With the growing demand for computing power, particularly due to the development of artificial intelligence, the energy consumption of supercomputers is also increasing. For ten years, scientists from IT4Innovations National Supercomputing Centre at VSB – Technical University of Ostrava have been working on optimising the energy efficiency of data centres. Thanks to international cooperation and its own innovations, the Czech supercomputing centre is one of the European leaders in energy efficiency optimisation in computing. Saving energy is not just a matter of costs but also an active contribution to protecting the environment.

Higher energy consumption is not only an issue for supercomputers but also for data centres designed for artificial intelligence. Companies such as Google, Amazon, and Meta are building their facilities adjacent to power plants to ensure they have sufficient power. Estimates suggest that the energy consumption of AI data centres could quadruple by the end of the decade.

"Processors and accelerators consume the most electricity. In addition, they heat up during operation, so cooling is also necessary, which adds 8 to 30% extra energy," explains Lubomír Říha, Head of the IT4Innovations Infrastructure Research Lab. "Each new generation of chips can perform more calculations per unit of energy, but the demand for performance is growing even faster – this is known as the Jevons paradox."

 

MERIC: Czech software, which saves megawatts

Energy savings in supercomputing centres are sought not only in hardware but also in software. One of the key tools developed at IT4Innovations is open-source MERIC software – a set of tools for monitoring, managing, and optimising energy consumption in data centres. MERIC enables supercomputers to operate in a fast and energy-efficient manner – it measures energy consumption, monitors the utilisation of processors (CPUs) and computing accelerators (e.g., GPUs), and dynamically adjusts their settings based on the current load. This allows users to measure energy consumption at the application or component level and customise system settings themselves for maximum performance without excessive electricity consumption.
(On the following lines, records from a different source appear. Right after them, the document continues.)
-- pv_equiv track=rewrite | github.com/djf604/RiboHMM | ribohmm/utils.py | write_seq
-- ===== SOURCE A (Python) =====
-- def write_seq(seq, numbers=False):
--   out = ''
--   for i, s in enumerate(seq):
--     if i % 3 == 0:
--       out += ' '
--       if numbers:
--         out += '[{}]'.format((int(i / 3)))
--     out += s
--   return out.strip()
--   if divmod(len(seq), 3)[1] != 0:
--     offset = 1
--   else:
--     offset = 0
--   return ' '.join([seq[s:s + 3] for s in range(int(len(seq) / 3) + offset)])
-- ===== SOURCE B (Python) =====
-- def write_seq(seq, numbers=False):
--     chunks = [''.join(seq[i:i + 3]) for i in range(0, len(seq), 3)]
--     if numbers:
--         chunks = ['[{}]{}'.format(k, c) for k, c in enumerate(chunks)]
--     return ' '.join(chunks).strip()
-- ===== Notes on version B (the rewrite author's own statement) =====
-- stated objective: simpler
-- what changed: Replaces the per-character scan with an i%3 test and incremental string accumulation by striding over the sequence in 3-slices, labelling each chunk once, joining the chunks with single spaces, and a final strip.
import Mathlib
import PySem

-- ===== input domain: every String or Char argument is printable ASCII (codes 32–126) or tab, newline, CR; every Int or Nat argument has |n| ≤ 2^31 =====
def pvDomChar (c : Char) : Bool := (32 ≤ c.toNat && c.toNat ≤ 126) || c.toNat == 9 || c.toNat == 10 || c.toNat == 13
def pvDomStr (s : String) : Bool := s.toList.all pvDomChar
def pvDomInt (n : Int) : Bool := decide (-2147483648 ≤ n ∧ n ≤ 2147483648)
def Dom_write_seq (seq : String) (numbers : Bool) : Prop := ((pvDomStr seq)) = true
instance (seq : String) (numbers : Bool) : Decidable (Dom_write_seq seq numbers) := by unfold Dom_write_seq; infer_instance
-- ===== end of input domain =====

-- B replaces A's per-character i%3 scan with 3-strided slicing, a single space-join of the chunks and a final strip (simpler decomposition; same result proved for all strings).


-- ===== PORT A =====
-- for i, s in enumerate(seq): if i % 3 == 0: out += ' '; if numbers: out += '[{}]'.format(int(i/3)); out += s; return out.strip()
-- (int(i/3) with i ≥ 0 is floor division; code after A's first return is unreachable and not ported)
def write_seq (seq : String) (numbers : Bool) : String :=
  let out : List Char :=
    (PySem.List.enumerate seq.toList).foldl
      (fun out p =>
        let out :=
          if PySem.Int.mod p.1 3 == 0 then
            let out := out ++ [' ']
            if numbers then out ++ ('[' :: (PySem.Int.toChars (PySem.Int.floordiv p.1 3) ++ [']'])) else out
          else out
        out ++ [p.2]) []
  String.ofList (PySem.Chars.strip out)

-- ===== PORT B =====
-- chunks = [''.join(seq[i:i+3]) for i in range(0, len(seq), 3)]  (''.join of a string slice is that slice)
-- if numbers: chunks = ['[{}]{}'.format(k, c) for k, c in enumerate(chunks)]
-- return ' '.join(chunks).strip()
def write_seq_alt (seq : String) (numbers : Bool) : String :=
  let cs := seq.toList
  let chunks := (PySem.List.pyRange 0 (PySem.Chars.len cs) 3).map
      (fun i => PySem.List.slice cs (some i) (some (i + 3)))
  let chunks := if numbers then
      (PySem.List.enumerate chunks).map (fun p => ('[' :: (PySem.Int.toChars p.1 ++ [']'])) ++ p.2)
    else chunks
  String.ofList (PySem.Chars.strip (PySem.Chars.join [' '] chunks))

-- ===== PRECONDITION & SPEC =====
def Spec_write_seq (seq : String) (numbers : Bool) (out : String) : Prop := out = write_seq_alt seq numbers
instance (seq : String) (numbers : Bool) (out : String) : Decidable (Spec_write_seq seq numbers out) := by unfold Spec_write_seq; infer_instance

-- ===== CLAIM (what is proved, stated in full; the proofs are below) =====
def Claim_equal_write_seq : Prop := ∀ (seq : String) (numbers : Bool), Dom_write_seq seq numbers → Spec_write_seq seq numbers (write_seq seq numbers)

-- ===== LEMMAS AND PROOFS =====

-- the chunk label: '[k]' when numbers, '' otherwise
def pvLabel (numbers : Bool) (k : Int) : List Char :=
  if numbers then '[' :: (PySem.Int.toChars k ++ [']']) else []

-- the sequence cut into 3-chunks
def pvChunks : List Char → List (List Char)
  | [] => []
  | [a] => [[a]]
  | [a, b] => [[a, b]]
  | a :: b :: c :: rest => [a, b, c] :: pvChunks rest

-- chunks with their labels prepended, chunk indices starting at m
def pvLabeled (numbers : Bool) : Int → List (List Char) → List (List Char)
  | _, [] => []
  | m, c :: t => (pvLabel numbers m ++ c) :: pvLabeled numbers (m + 1) t

theorem pvChunks_cons (cs : List Char) (h : cs ≠ []) :
    pvChunks cs = cs.take 3 :: pvChunks (cs.drop 3) := by
  match cs with
  | [] => exact absurd rfl h
  | [a] => simp [pvChunks]
  | [a, b] => simp [pvChunks]
  | a :: b :: c :: rest => simp [pvChunks]

theorem pvMod3 (m : Int) : PySem.Int.mod (3 * m) 3 = 0 := by
  rw [PySem.Int.mod_eq_emod_of_pos (by omega : (0:Int) < 3)]; omega

theorem pvMod3₁ (m : Int) : PySem.Int.mod (3 * m + 1) 3 = 1 := by
  rw [PySem.Int.mod_eq_emod_of_pos (by omega : (0:Int) < 3)]; omega

theorem pvMod3₂ (m : Int) : PySem.Int.mod (3 * m + 1 + 1) 3 = 2 := by
  rw [PySem.Int.mod_eq_emod_of_pos (by omega : (0:Int) < 3)]; omega

theorem pvDiv3 (m : Int) : PySem.Int.floordiv (3 * m) 3 = m := by
  rw [PySem.Int.floordiv_eq_ediv_of_pos (by omega : (0:Int) < 3)]; omega

-- A's loop, started at index 3*m with accumulator acc, appends exactly the labeled 3-chunks, each preceded by ' '
theorem pvLoopA (numbers : Bool) (cs : List Char) (m : Int) (acc : List Char) :
    (PySem.List.enumerate cs (3 * m)).foldl
      (fun out p =>
        let out :=
          if PySem.Int.mod p.1 3 == 0 then
            let out := out ++ [' ']
            if numbers then out ++ ('[' :: (PySem.Int.toChars (PySem.Int.floordiv p.1 3) ++ [']'])) else out
          else out
        out ++ [p.2]) acc
    = acc ++ (pvLabeled numbers m (pvChunks cs)).flatMap (fun c => ' ' :: c) := by
  induction cs using pvChunks.induct generalizing m acc with
  | case1 => simp [pvChunks, pvLabeled, PySem.List.enumerate]
  | case2 a =>
    simp [PySem.List.enumerate, pvChunks, pvLabeled, pvMod3, pvMod3₁, pvDiv3, pvLabel]
    cases numbers <;> simp
  | case3 a b =>
    simp [PySem.List.enumerate, pvChunks, pvLabeled, pvMod3, pvMod3₁, pvMod3₂, pvDiv3, pvLabel]
    cases numbers <;> simp
  | case4 a b c rest ih =>
    have h3 : 3 * m + 1 + 1 + 1 = 3 * (m + 1) := by ring
    rw [PySem.List.enumerate_cons, PySem.List.enumerate_cons, PySem.List.enumerate_cons,
      List.foldl_cons, List.foldl_cons, List.foldl_cons, h3, ih (m + 1)]
    simp [pvMod3, pvMod3₁, pvMod3₂, pvDiv3, pvChunks, pvLabeled, pvLabel]
    cases numbers <;> simp [show ¬ ((3:Int) ∣ 3 * m + 1 + 1) from by omega]

-- the striding comprehension of B computes pvChunks
theorem pvRange3_cons (a b : Int) (h : a < b) :
    PySem.List.pyRange a b 3 = a :: PySem.List.pyRange (a + 3) b 3 := by
  rw [PySem.List.pyRange_of_pos a b (by omega), PySem.List.pyRange_of_pos (a + 3) b (by omega)]
  have hc : (if a < b then ((b - a + 3 - 1) / 3).toNat else 0)
      = (if a + 3 < b then ((b - (a + 3) + 3 - 1) / 3).toNat else 0) + 1 := by
    split_ifs <;> omega
  rw [hc, List.range_succ_eq_map]
  simp [Function.comp_def]
  intro k _
  push_cast; ring

theorem pvChunksB (cs : List Char) (m : Nat) :
    (PySem.List.pyRange (3 * (m : Int)) cs.length 3).map
        (fun i => PySem.List.slice cs (some i) (some (i + 3)))
      = pvChunks (cs.drop (3 * m)) := by
  by_cases h : cs.length ≤ 3 * m
  · rw [PySem.List.pyRange_of_pos _ _ (by omega : (0:Int) < 3)]
    have : ¬ (3 * (m : Int) < cs.length) := by push_cast; omega
    simp [this, List.drop_eq_nil_of_le h, pvChunks]
  · push_neg at h
    rw [pvRange3_cons _ _ (by exact_mod_cast h)]
    have h3 : (3 : Int) * m + 3 = 3 * ((m + 1 : Nat) : Int) := by push_cast; ring
    have hs : PySem.List.slice cs (some (3 * (m : Int))) (some (3 * (m : Int) + 3))
        = (cs.drop (3 * m)).take 3 := by
      have := PySem.List.slice_natCast_add cs (3 * m) 3
      simpa using this
    have hd : (cs.drop (3 * m)).drop 3 = cs.drop (3 * (m + 1)) := by
      rw [List.drop_drop]; congr 1 <;> omega
    rw [List.map_cons, hs, h3, pvChunksB cs (m + 1),
        pvChunks_cons (cs.drop (3 * m)) (by simp; omega), hd]
termination_by cs.length - 3 * m
decreasing_by omega

-- B's enumerate-map labelling is pvLabeled
theorem pvLabeledB (numbers : Bool) (chunks : List (List Char)) (m : Int) :
    (if numbers then
        (PySem.List.enumerate chunks m).map (fun p => ('[' :: (PySem.Int.toChars p.1 ++ [']'])) ++ p.2)
      else chunks)
    = pvLabeled numbers m chunks := by
  induction chunks generalizing m with
  | nil => cases numbers <;> simp [pvLabeled, PySem.List.enumerate]
  | cons c t ih =>
    cases numbers with
    | false =>
      have h := ih (m + 1)
      simp only [Bool.false_eq_true, if_false] at h
      simp [pvLabeled, pvLabel, ← h]
    | true =>
      have h := ih (m + 1)
      simp at h
      simp [pvLabeled, pvLabel, PySem.List.enumerate_cons, h]

-- ' '-prefixed flatten vs ' '.join: equal after strip
theorem pvFlatMap_join (ps : List (List Char)) (h : ps ≠ []) :
    ps.flatMap (fun c => ' ' :: c) = ' ' :: PySem.Chars.join [' '] ps := by
  induction ps with
  | nil => exact absurd rfl h
  | cons p t ih =>
    cases t with
    | nil => simp [PySem.Chars.join, List.intercalate]
    | cons q t' =>
      rw [PySem.Chars.join_cons_cons]
      simp only [List.flatMap_cons, ih (by simp)]
      simp

theorem pvStrip_flatMap (ps : List (List Char)) :
    PySem.Chars.strip (ps.flatMap (fun c => ' ' :: c)) = PySem.Chars.strip (PySem.Chars.join [' '] ps) := by
  cases ps with
  | nil => simp [PySem.Chars.join_nil]
  | cons p t =>
    rw [pvFlatMap_join _ (by simp)]
    simp [PySem.Chars.strip, PySem.Chars.lstrip, List.dropWhile,
      show PySem.Chars.isspace ' ' = true from by decide]

-- ===== VERDICT (by name: the statement is the Claim_ definition above) =====
theorem write_seq_spec : Claim_equal_write_seq := by
  intro seq numbers _
  show write_seq seq numbers = write_seq_alt seq numbers
  unfold write_seq write_seq_alt
  have hA := pvLoopA numbers seq.toList 0 []
  simp only [mul_zero] at hA
  rw [hA]
  have hB := pvChunksB seq.toList 0
  simp only [Nat.cast_zero, mul_zero, List.drop_zero] at hB
  simp only [PySem.Chars.len_eq] at *
  rw [hB, pvLabeledB]
  simp [pvStrip_flatMap]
The MERIC Software Suite also includes infrastructure for monitoring consumption and temperature in data rooms, featuring 3D visualisation that displays the status of systems in real-time. This allows administrators to identify problem areas (e.g. in the cooling system) more easily and enhance their understanding of the links between individual parts of the supercomputer. At the administrator level, MERIC provides rule-based power capping to keep consumption below specified limits.

"Thanks to MERIC, we have reduced the energy consumption of some calculations by up to 34%, with an average reduction of around 16%, without significantly slowing down the calculations," says Ondřej Vysocký, Head of a research group behind the development of MERIC. With its modular architecture, MERIC can be easily integrated into existing HPC centre management and monitoring systems. The software is deployed not only on the Czech Karolina supercomputer but also on Portugal's Deucalion, which belongs to the EuroHPC Joint Undertaking (EuroHPC JU) network. "A new version of MERIC will be released in the coming weeks, and the MERIC runtime system will be deployed on all EuroHPC JU supercomputers, enabling users of these machines to evaluate the energy efficiency of their applications in a uniform manner," adds Ondřej Vysocký.

"MERIC offers interfaces for commonly used programming languages. It can work effectively with parallel applications and save energy without reducing their performance, or the impact on performance can be fully controlled. MERIC can be used on various types of computers – from standard processors to powerful computing (e.g., graphics) accelerators – and works with most energy monitoring systems," summarises Lubomír Říha.

Karolina: smart performance, lower emissions

In 2023, IT4Innovations also introduced operating frequency restrictions for the Karolina supercomputer processors, thereby reducing energy consumption and the carbon footprint. "The impact on users was minimal – for tasks demanding processor or accelerator performance, the calculation time increased by a maximum of 16%, but for tasks dependent on system memory speed, which account for 80% of the tasks on our systems, there was no slowdown," adds Lubomír Říha.

The long-term emphasis on energy efficiency is also reflected in international rankings. In the Green500 list of the world's most energy-efficient supercomputers, Karolina's accelerated partition ranked 15th after its launch in 2021. Six months later, thanks to parameter optimisation carried out in collaboration with HPE (the computer supplier), it moved up to 8th place, and even after more than four years of operation, it remains in the top 100 – currently in the 77th place.

"The Karolina optimisation has yielded significant results – compared to the original state, we have managed to reduce power consumption, which represents annual financial savings in the order of several million crowns. And in environmental terms, this corresponds to CO2 emission reductions equivalent to those achieved by over 12,600 mature trees. The energy efficiency of supercomputers is crucial for us. Our goal is not only to operate powerful machines but also to operate them in a smart and economical way,” concludes Lubomír Říha.

 

MERIC Energy Efficiency HPC SW Suite: https://code.it4i.cz/energy-efficiency/meric-suite

* MERIC: The development of MERIC software began in 2015 thanks to the READEX project, and its further development is supported by e-INFRA CZ, the e-infrastructure for research and development in the Czech Republic, and several European projects, including EUPEX, POP3 Centre of Excellence, SEANERGYS, and DARE.